夜裡的噩夢總是格外真實,血腥背叛與打壓,李沅藏了許多不好的心思,如今看著跟自己不對付的莫竹,手也有些癢。
他的手裡該是常握著佩劍,如今空空如也,總是不得心安。
混亂的思緒在眼前停頓,李沅沒忘記自己是來見卿卿的母親的,起身先來解決眼前這個「麻煩」。
眼見呆坐著的李沅突然起身,莫竹嚇了一跳,後退兩步,「你幹什麼?」
李沅走過去,抬起左手按在他脖子一側,不耐煩道:「卿卿很擔心你,你不要再亂跑讓她擔心,下次不會像這次那麼容易解決。」
熱力從脖頸一側傳來,疼痛的嗓子就像打通了似的,突然就不疼了,莫竹呼出一口濁氣,摸著脖子驚喜道:「不疼了?」說話聲也清亮起來。
李沅之前只是封了他頸間的穴道,氣流不通,內力無法通過,對習武之人來說算是一個死穴,而莫竹是自學成才,這種死穴,自然是沒人告訴他的。雖然有天賦,卻仍舊是塊璞玉。
這樣就很好。
莫竹不明白其中的緣由,李沅也不屑給他解釋,璞玉就該扔在石頭堆里自生自滅,不該被他捧到卿卿面前。
他不會讓任何人分享卿卿的愛。
兩個男子出來時,玉容卿聽到莫竹那熟悉的聲音,總算鬆了口氣。
莫竹總亂跑是個問題。
玉容卿單獨將他叫到一旁,說了兩句話,莫竹領會小姐的意思,羞愧著退下去了。
「讓你久等了。」處理好莫竹的事,玉容卿提起裙角跑到李沅身邊,驚喜道:「我沒想到你還會給人看病,你還會什麼,都告訴我吧。」
少女踮著腳仰頭看他,兩人之間的距離猛然縮短,若李沅稍稍低頭,嘴唇便會碰到她的鼻尖,顯然是玉容卿一時激動忘了禮法。

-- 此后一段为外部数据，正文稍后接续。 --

-- B replaces A's fused dict-grouping pass by a stateless all-pairs comparison (every earlier
-- occurrence of a name must carry a smaller step than every later one): alternative algorithm,
-- no dictionary, quadratic instead of linear.


-- ===== PORT A =====
-- the 'for system, step in zip(...)' loop with early 'return False', state = the dict system_steps
def goA : PySem.Dict String (List Int) → List (String × Int) → Bool
  | _, [] => true
  | d, (system, step) :: rest =>
    if d.contains system then
      match PySem.List.pyGet? (d.getD system []) (-1) with     -- system_steps[system][-1]
      | some lastv =>
          if step ≤ lastv then false
          else goA (d.insert system (d.getD system [] ++ [step])) rest
      | none => false                                -- IndexError; unreachable: stored lists are nonempty
    else goA (d.insert system [step]) rest

def checkStepNumbers (system_names : List String) (step_numbers : List Int) : Bool :=
  goA PySem.Dict.empty (system_names.zip step_numbers)

-- ===== PORT B =====
-- the outer 'for i, (name, step) in enumerate(pairs)' with inner scan over pairs[i+1:]:
-- structurally, each element is compared against its tail, early 'return False' = short-circuit &&
def goB : List (String × Int) → Bool
  | [] => true
  | (name, step) :: rest =>
    (rest.all fun p => !(name == p.1 && step ≥ p.2)) && goB rest

def checkStepNumbers_alt (system_names : List String) (step_numbers : List Int) : Bool :=
  goB (system_names.zip step_numbers)

-- ===== PRECONDITION & SPEC =====
def Spec_checkStepNumbers (system_names : List String) (step_numbers : List Int) (out : Bool) : Prop := out = checkStepNumbers_alt system_names step_numbers
instance (system_names : List String) (step_numbers : List Int) (out : Bool) : Decidable (Spec_checkStepNumbers system_names step_numbers out) := by unfold Spec_checkStepNumbers; infer_instance

-- ===== CLAIM (what is proved, stated in full; the proofs are below) =====
def Claim_equal_checkStepNumbers : Prop := ∀ (system_names : List String) (step_numbers : List Int), Dom_checkStepNumbers system_names step_numbers → Spec_checkStepNumbers system_names step_numbers (checkStepNumbers system_names step_numbers)

-- ===== LEMMAS AND PROOFS =====

-- the steps of system k among the remaining pairs (proof-only notion)
def grp (k : String) (ps : List (String × Int)) : List Int :=
  (ps.filter (fun p => p.1 == k)).map (·.2)

-- 'steps strictly increase along a list' as A's loop maintains it (proof-only notion)
def incrPairs (steps : List Int) : Bool :=
  (steps.zip steps.tail).all (fun p => decide (p.1 < p.2))

theorem grp_cons_self (k : String) (st : Int) (rest : List (String × Int)) :
    grp k ((k, st) :: rest) = st :: grp k rest := by
  simp [grp]
-- pv_equiv track=rewrite | github.com/reshinto/algo_flow | src/algorithms/sets/operations/multiset-union/sources/multiset-union.py | multiset_union
-- ===== SOURCE A (Python) =====
-- def multiset_union(array_a: list[int], array_b: list[int]) -> list[int]:
--     counts_a: dict[int, int] = {}  # @step:initialize
--     counts_b: dict[int, int] = {}  # @step:initialize
--     result: list[int] = []  # @step:initialize
--
--     # Phase 1: count frequencies in array_a
--     for value_a in array_a:
--         counts_a[value_a] = counts_a.get(value_a, 0) + 1  # @step:count-element
--
--     # Phase 2: count frequencies in array_b
--     for value_b in array_b:
--         counts_b[value_b] = counts_b.get(value_b, 0) + 1  # @step:count-element
--
--     # Phase 3: for each unique element take max(count_a, count_b) copies
--     all_keys = set(counts_a) | set(counts_b)
--     for value in all_keys:
--         count_a = counts_a.get(value, 0)
--         count_b = counts_b.get(value, 0)
--         max_count = max(count_a, count_b)  # @step:compare-count
--         for _ in range(max_count):
--             result.append(value)  # @step:add-to-result
--
--     result.sort()
--     return result  # @step:complete
-- ===== SOURCE B (Python) =====
-- def multiset_union(array_a: list[int], array_b: list[int]) -> list[int]:
--     # Run-length merge of the two sorted copies: no frequency dicts, no final sort.
--     xs, ys = sorted(array_a), sorted(array_b)
--     out: list[int] = []
--     i = j = 0
--     while i < len(xs) or j < len(ys):
--         if j == len(ys) or (i < len(xs) and xs[i] <= ys[j]):
--             v = xs[i]
--         else:
--             v = ys[j]
--         i2 = i
--         while i2 < len(xs) and xs[i2] == v:
--             i2 += 1
--         j2 = j
--         while j2 < len(ys) and ys[j2] == v:
--             j2 += 1
--         out += [v] * max(i2 - i, j2 - j)
--         i, j = i2, j2
--     return out
-- ===== Notes on version B (the rewrite author's own statement) =====
-- stated objective: alternative
-- what changed: Replaces the two frequency dicts + set-of-keys iteration + final sort by a run-length merge of the two sorted copies with two pointers, emitting max(run_a, run_b) copies of each value directly in order.
import Mathlib
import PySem

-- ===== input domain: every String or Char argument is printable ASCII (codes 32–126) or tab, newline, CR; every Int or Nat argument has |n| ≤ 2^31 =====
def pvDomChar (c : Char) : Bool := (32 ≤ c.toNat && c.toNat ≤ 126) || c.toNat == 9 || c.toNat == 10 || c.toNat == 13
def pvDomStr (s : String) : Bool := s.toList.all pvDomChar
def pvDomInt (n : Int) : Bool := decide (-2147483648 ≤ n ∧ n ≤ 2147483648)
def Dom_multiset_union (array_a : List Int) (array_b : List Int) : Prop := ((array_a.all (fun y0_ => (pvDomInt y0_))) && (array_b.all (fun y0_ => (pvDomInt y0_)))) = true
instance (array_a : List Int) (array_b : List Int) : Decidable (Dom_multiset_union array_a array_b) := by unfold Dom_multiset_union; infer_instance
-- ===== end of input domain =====

-- B replaces A's frequency dicts + key-set iteration + final sort by a run-length
-- merge of the two sorted copies (alternative decomposition, same asymptotic cost).
-- Neither implementation mutates its arguments.

-- ===== PORT A =====
def multiset_union (array_a : List Int) (array_b : List Int) : List Int :=
  let counts_a : PySem.Dict Int Int :=
    array_a.foldl (fun d x => d.insert x (d.getD x 0 + 1)) PySem.Dict.empty
  let counts_b : PySem.Dict Int Int :=
    array_b.foldl (fun d x => d.insert x (d.getD x 0 + 1)) PySem.Dict.empty
  let all_keys : PySem.Set Int :=
    PySem.Set.union (PySem.Set.ofList counts_a.keys) (PySem.Set.ofList counts_b.keys)
  -- the loop appends value max_count times and the list is then sorted, so the
  -- (unmodelled) set iteration order cannot influence the returned value
  let result : List Int :=
    all_keys.foldl (fun res v =>
      (PySem.List.pyRange 0 (max (counts_a.getD v 0) (counts_b.getD v 0)) 1).foldl
        (fun r _ => r ++ [v]) res) []
  PySem.List.sorted result (fun x => x) false

-- ===== PORT B =====
def runSplit (v : Int) : List Int → Nat × List Int
  | [] => (0, [])
  | x :: xs => if x = v then ((runSplit v xs).1 + 1, (runSplit v xs).2) else (0, x :: xs)
theorem runSplit_decomp (v : Int) (l : List Int) :
    l = List.replicate (runSplit v l).1 v ++ (runSplit v l).2 := by
  induction l with
  | nil => rfl
  | cons x xs ih =>
    by_cases h : x = v
    · simp [runSplit, h, List.replicate_succ]; exact ih
    · simp [runSplit, h]
theorem runSplit_len (v : Int) (l : List Int) :
    (runSplit v l).2.length + (runSplit v l).1 = l.length := by
  conv_rhs => rw [runSplit_decomp v l]
  simp; omega
theorem runSplit_pos (v x : Int) (xs : List Int) (hx : x = v) :
    0 < (runSplit v (x :: xs)).1 := by simp [runSplit, hx]
def mergeRuns (xs ys : List Int) : List Int :=
  match xs, ys with
  | [], [] => []
  | x :: xs', [] =>
    List.replicate (max (runSplit x (x :: xs')).1 0) x ++ mergeRuns (runSplit x (x :: xs')).2 []
  | [], y :: ys' =>
    List.replicate (max 0 (runSplit y (y :: ys')).1) y ++ mergeRuns [] (runSplit y (y :: ys')).2
  | x :: xs', y :: ys' =>
    let v := if x ≤ y then x else y
    List.replicate (max (runSplit v (x :: xs')).1 (runSplit v (y :: ys')).1) v ++
      mergeRuns (runSplit v (x :: xs')).2 (runSplit v (y :: ys')).2
termination_by xs.length + ys.length
decreasing_by
  · have h1 := runSplit_len x (x :: xs')
    have h2 := runSplit_pos x x xs' rfl
    simp only [List.length_cons, List.length_nil] at *; omega
  · have h1 := runSplit_len y (y :: ys')
    have h2 := runSplit_pos y y ys' rfl
    simp only [List.length_cons, List.length_nil] at *; omega
  · simp only [dite_eq_ite]
    have h1 := runSplit_len (if x ≤ y then x else y) (x :: xs')
    have h2 := runSplit_len (if x ≤ y then x else y) (y :: ys')
    have h3 : 0 < (runSplit (if x ≤ y then x else y) (x :: xs')).1 +
        (runSplit (if x ≤ y then x else y) (y :: ys')).1 := by
      by_cases hxy : x ≤ y
      · have := runSplit_pos (if x ≤ y then x else y) x xs' (by simp [hxy]); omega
      · have := runSplit_pos (if x ≤ y then x else y) y ys' (by simp [hxy]); omega
    simp only [List.length_cons] at *; omega


def multiset_union_alt (array_a : List Int) (array_b : List Int) : List Int :=
  mergeRuns (PySem.List.sorted array_a (fun x => x) false)
            (PySem.List.sorted array_b (fun x => x) false)

-- ===== PRECONDITION & SPEC =====
def Spec_multiset_union (array_a : List Int) (array_b : List Int) (out : List Int) : Prop := out = multiset_union_alt array_a array_b
instance (array_a : List Int) (array_b : List Int) (out : List Int) : Decidable (Spec_multiset_union array_a array_b out) := by unfold Spec_multiset_union; infer_instance

-- ===== CLAIM (what is proved, stated in full; the proofs are below) =====
def Claim_equal_multiset_union : Prop := ∀ (array_a : List Int) (array_b : List Int), Dom_multiset_union array_a array_b → Spec_multiset_union array_a array_b (multiset_union array_a array_b)

-- ===== LEMMAS AND PROOFS =====

theorem runSplit_count_self (v : Int) (l : List Int) :
    l.count v = (runSplit v l).1 + (runSplit v l).2.count v := by
  conv_lhs => rw [runSplit_decomp v l]
  simp [List.count_append]
theorem runSplit_count_ne (v w : Int) (l : List Int) (h : w ≠ v) :
    (runSplit v l).2.count w = l.count w := by
  conv_rhs => rw [runSplit_decomp v l]
  simp [List.count_append, List.count_replicate]
  exact fun e => absurd e.symm h
theorem runSplit_rest_gt (v : Int) (l : List Int)
    (hs : l.Pairwise (· ≤ ·)) (hmin : ∀ w ∈ l, v ≤ w) :
    ∀ w ∈ (runSplit v l).2, v < w := by
  induction l with
  | nil => simp [runSplit]
  | cons x xs ih =>
    by_cases h : x = v
    · simp only [runSplit, h]
      exact ih (List.Pairwise.sublist (List.sublist_cons_self x xs) hs)
        (fun w hw => hmin w (List.mem_cons_of_mem x hw))
    · simp only [runSplit, if_neg h]
      intro w hw
      rcases List.mem_cons.mp hw with rfl | hw'
      · exact lt_of_le_of_ne (hmin w List.mem_cons_self) (fun e => h e.symm)
      · have hx : v < x := lt_of_le_of_ne (hmin x List.mem_cons_self) (fun e => h e.symm)
        exact lt_of_lt_of_le hx ((List.pairwise_cons.mp hs).1 w hw')
theorem runSplit_rest_count_zero (v : Int) (l : List Int)
    (hs : l.Pairwise (· ≤ ·)) (hmin : ∀ w ∈ l, v ≤ w) :
    (runSplit v l).2.count v = 0 := by
  rw [List.count_eq_zero]
  intro hmem
  exact absurd rfl (ne_of_gt (runSplit_rest_gt v l hs hmin v hmem))
theorem runSplit_rest_pairwise (v : Int) (l : List Int) (hs : l.Pairwise (· ≤ ·)) :
    (runSplit v l).2.Pairwise (· ≤ ·) := by
  have hsub : (runSplit v l).2.Sublist l := by
    conv_rhs => rw [runSplit_decomp v l]
    exact List.sublist_append_right _ _
  exact List.Pairwise.sublist hsub hs

theorem step_count (xs ys : List Int) (v w : Int)
    (hxs : xs.Pairwise (· ≤ ·)) (hys : ys.Pairwise (· ≤ ·))
    (hminx : ∀ u ∈ xs, v ≤ u) (hminy : ∀ u ∈ ys, v ≤ u)
    (IH : (mergeRuns (runSplit v xs).2 (runSplit v ys).2).count w
          = max ((runSplit v xs).2.count w) ((runSplit v ys).2.count w)) :
    (List.replicate (max (runSplit v xs).1 (runSplit v ys).1) v ++
      mergeRuns (runSplit v xs).2 (runSplit v ys).2).count w
      = max (xs.count w) (ys.count w) := by
  rw [List.count_append, IH]
  by_cases hwv : v = w
  · subst hwv
    have za := runSplit_rest_count_zero v xs hxs hminx
    have zb := runSplit_rest_count_zero v ys hys hminy
    have ha := runSplit_count_self v xs
    have hb := runSplit_count_self v ys
    rw [za, zb]
    simp
    omega
  · have h1 := runSplit_count_ne v w xs (fun e => hwv e.symm)
    have h2 := runSplit_count_ne v w ys (fun e => hwv e.symm)
    rw [h1, h2]
    simp [List.count_replicate, hwv]

theorem mergeRuns_count : ∀ (n : Nat) (xs ys : List Int), xs.length + ys.length ≤ n →
    xs.Pairwise (· ≤ ·) → ys.Pairwise (· ≤ ·) →
    ∀ w, (mergeRuns xs ys).count w = max (xs.count w) (ys.count w) := by
  intro n
  induction n with
  | zero =>
    intro xs ys hlen _ _ w
    cases xs with
    | cons a t => simp at hlen
    | nil =>
      cases ys with
      | cons a t => simp at hlen
      | nil => simp [mergeRuns]
  | succ n ih =>
    intro xs ys hlen hxs hys w
    match xs, ys with
    | [], [] => simp [mergeRuns]
    | x :: xs', [] =>
      have hminx : ∀ u ∈ x :: xs', x ≤ u := by
        intro u hu
        rcases List.mem_cons.mp hu with rfl | hu'
        · exact le_refl u
        · exact (List.pairwise_cons.mp hxs).1 u hu'
      have hlt := runSplit_pos x x xs' rfl
      have hl := runSplit_len x (x :: xs')
      rw [mergeRuns]
      exact step_count (x :: xs') [] x w hxs hys hminx (by simp)
        (ih _ _ (by simp only [List.length_cons, List.length_nil] at hlen hl ⊢; omega)
          (runSplit_rest_pairwise x _ hxs) List.Pairwise.nil w)
    | [], y :: ys' =>
      have hminy : ∀ u ∈ y :: ys', y ≤ u := by
        intro u hu
        rcases List.mem_cons.mp hu with rfl | hu'
        · exact le_refl u
        · exact (List.pairwise_cons.mp hys).1 u hu'
      have hlt := runSplit_pos y y ys' rfl
      have hl := runSplit_len y (y :: ys')
      rw [mergeRuns]
      exact step_count [] (y :: ys') y w hxs hys (by simp) hminy
        (ih _ _ (by simp only [List.length_cons, List.length_nil] at hlen hl ⊢; omega)
          List.Pairwise.nil (runSplit_rest_pairwise y _ hys) w)
    | x :: xs', y :: ys' =>
      have hvx : (if x ≤ y then x else y) ≤ x := by split <;> omega
      have hvy : (if x ≤ y then x else y) ≤ y := by split <;> omega
      have hminx : ∀ u ∈ x :: xs', (if x ≤ y then x else y) ≤ u := by
        intro u hu
        rcases List.mem_cons.mp hu with rfl | hu'
        · exact hvx
        · exact le_trans hvx ((List.pairwise_cons.mp hxs).1 u hu')
      have hminy : ∀ u ∈ y :: ys', (if x ≤ y then x else y) ≤ u := by
        intro u hu
        rcases List.mem_cons.mp hu with rfl | hu'
        · exact hvy
        · exact le_trans hvy ((List.pairwise_cons.mp hys).1 u hu')
      have hpos : 0 < (runSplit (if x ≤ y then x else y) (x :: xs')).1 +
          (runSplit (if x ≤ y then x else y) (y :: ys')).1 := by
        by_cases hxy : x ≤ y
        · have := runSplit_pos (if x ≤ y then x else y) x xs' (by simp [hxy]); omega
        · have := runSplit_pos (if x ≤ y then x else y) y ys' (by simp [hxy]); omega
      have h1 := runSplit_len (if x ≤ y then x else y) (x :: xs')
      have h2 := runSplit_len (if x ≤ y then x else y) (y :: ys')
      rw [mergeRuns]
      exact step_count (x :: xs') (y :: ys') (if x ≤ y then x else y) w hxs hys hminx hminy
        (ih _ _ (by simp only [List.length_cons] at hlen h1 h2 ⊢; omega)
          (runSplit_rest_pairwise _ _ hxs) (runSplit_rest_pairwise _ _ hys) w)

四下的家丁都低著頭不敢看他們,唯有小梨站在玉容卿身後不遠處偷偷抬眼偷看兩人。
李沅不希望因為自己讓卿卿的名聲受到損害,即使喜歡也該發乎情止乎禮,尤其是在她的家裡。他後退半步,溫柔道:「卿卿忘了嗎,我失憶了,從前擅長什麼做過什麼都不記得了,現在也是慢慢才想起來。」
察覺到李沅後退,玉容卿竟然心感失落,忽然又反應過來這是在家裡,被人看到她這樣沒規矩可怎麼好。
李沅總是在為她著想。
玉容卿明白這一點,心中更加想要珍惜他。
明明是戀人卻總要保持距離,玉容卿快要受不了了,她今天一定要說服娘親,光明正大的跟李沅在一起。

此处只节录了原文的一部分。